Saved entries
+-------+

-- the two programs agree whenever the search never has to look at cap M itself
lemma main_agree (budgets : List Int) (M : Int)
    (hne : budgets ≠ []) (hnn : ∀ b ∈ budgets, 0 ≤ b)
    (hnd : ¬ D_solution budgets M) :
    solution budgets M = solution_alt budgets M := by
  obtain ⟨mx, hmx, hmem, hmax⟩ := max_facts budgets hne
  have hmx0 : 0 ≤ mx := hnn mx hmem
  rw [solution, solution_alt]
  simp only [hmx, Option.getD_some]
  by_cases hsum : budgets.foldl (· + ·) 0 ≤ M
  · simp only [hsum, if_true]
  · simp only [hsum, if_false]
    push_neg at hsum
    by_cases hM : M ≤ 0
    · -- the loop body never runs (fuel M.toNat = 0 and left = right anyway)
      have : M.toNat = 0 := by omega
      rw [this]
      simp only [loopA, if_true]
      omega
    · push_neg at hM
      simp only [show ¬ M ≤ 0 by omega, if_false]
      have hM1 : (1:Int) ≤ M := by omega
      -- A's loop
      obtain ⟨L, hAeq, hL1, hLM, hfL1, hfL⟩ :=
        loopA_char budgets M mx hmem hmax hnn hsum hM1 M.toNat 0 M 0 0
          (by omega) (by omega) (by omega) (by omega) (Or.inl rfl)
          (Or.inl ⟨rfl, rfl, rfl⟩)
      -- outside D, f(M) > M
      have hfM : M < pyBoundTotal budgets M := by
        rw [D_solution] at hnd
        push_neg at hnd
        have := hnd hM1 hsum
        rw [pyBT_eq_sum]
        omega
      have hfL' : M < pyBoundTotal budgets L := by
        rcases hfL with rfl | h
        · exact hfM
        · exact h
      -- B's scan
      have hperm := PySem.List.sorted_perm budgets (fun x => x) false
      obtain ⟨c, hBeq, hclow, hfc, hfc1⟩ :=
        scanB_char budgets M mx (PySem.List.sorted budgets (fun x => x) false) 0 M
          (by simpa using PySem.List.sorted_pairwise budgets (fun x => x))
          (fun b hb => hnn b ((PySem.List.mem_sorted budgets _ false b).mp hb))
          (le_refl 0)
          (fun c _ => by rw [pyBT_perm hperm c]; ring)
          (by simpa using hM)
          (by
            have := foldl_sum_perm hperm
            omega)
      rw [hperm.length_eq] at hBeq
      rw [hAeq, hBeq]
      have : L - 1 = c :=
        threshold_unique budgets M (L-1) c hfL1 (by rw [show L - 1 + 1 = L from by ring]; exact hfL') hfc hfc1
      rw [this]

+-------+

> **ACTIVITY**:
Retype only the stretch of lines above starting at the one with "(hne : budgets" and stopping at the one with "only [hsum, if_true]", exactly as written, with both kept.

> **REPLY**:
    (hne : budgets ≠ []) (hnn : ∀ b ∈ budgets, 0 ≤ b)
    (hnd : ¬ D_solution budgets M) :
    solution budgets M = solution_alt budgets M := by
  obtain ⟨mx, hmx, hmem, hmax⟩ := max_facts budgets hne
  have hmx0 : 0 ≤ mx := hnn mx hmem
  rw [solution, solution_alt]
  simp only [hmx, Option.getD_some]
  by_cases hsum : budgets.foldl (· + ·) 0 ≤ M
  · simp only [hsum, if_true]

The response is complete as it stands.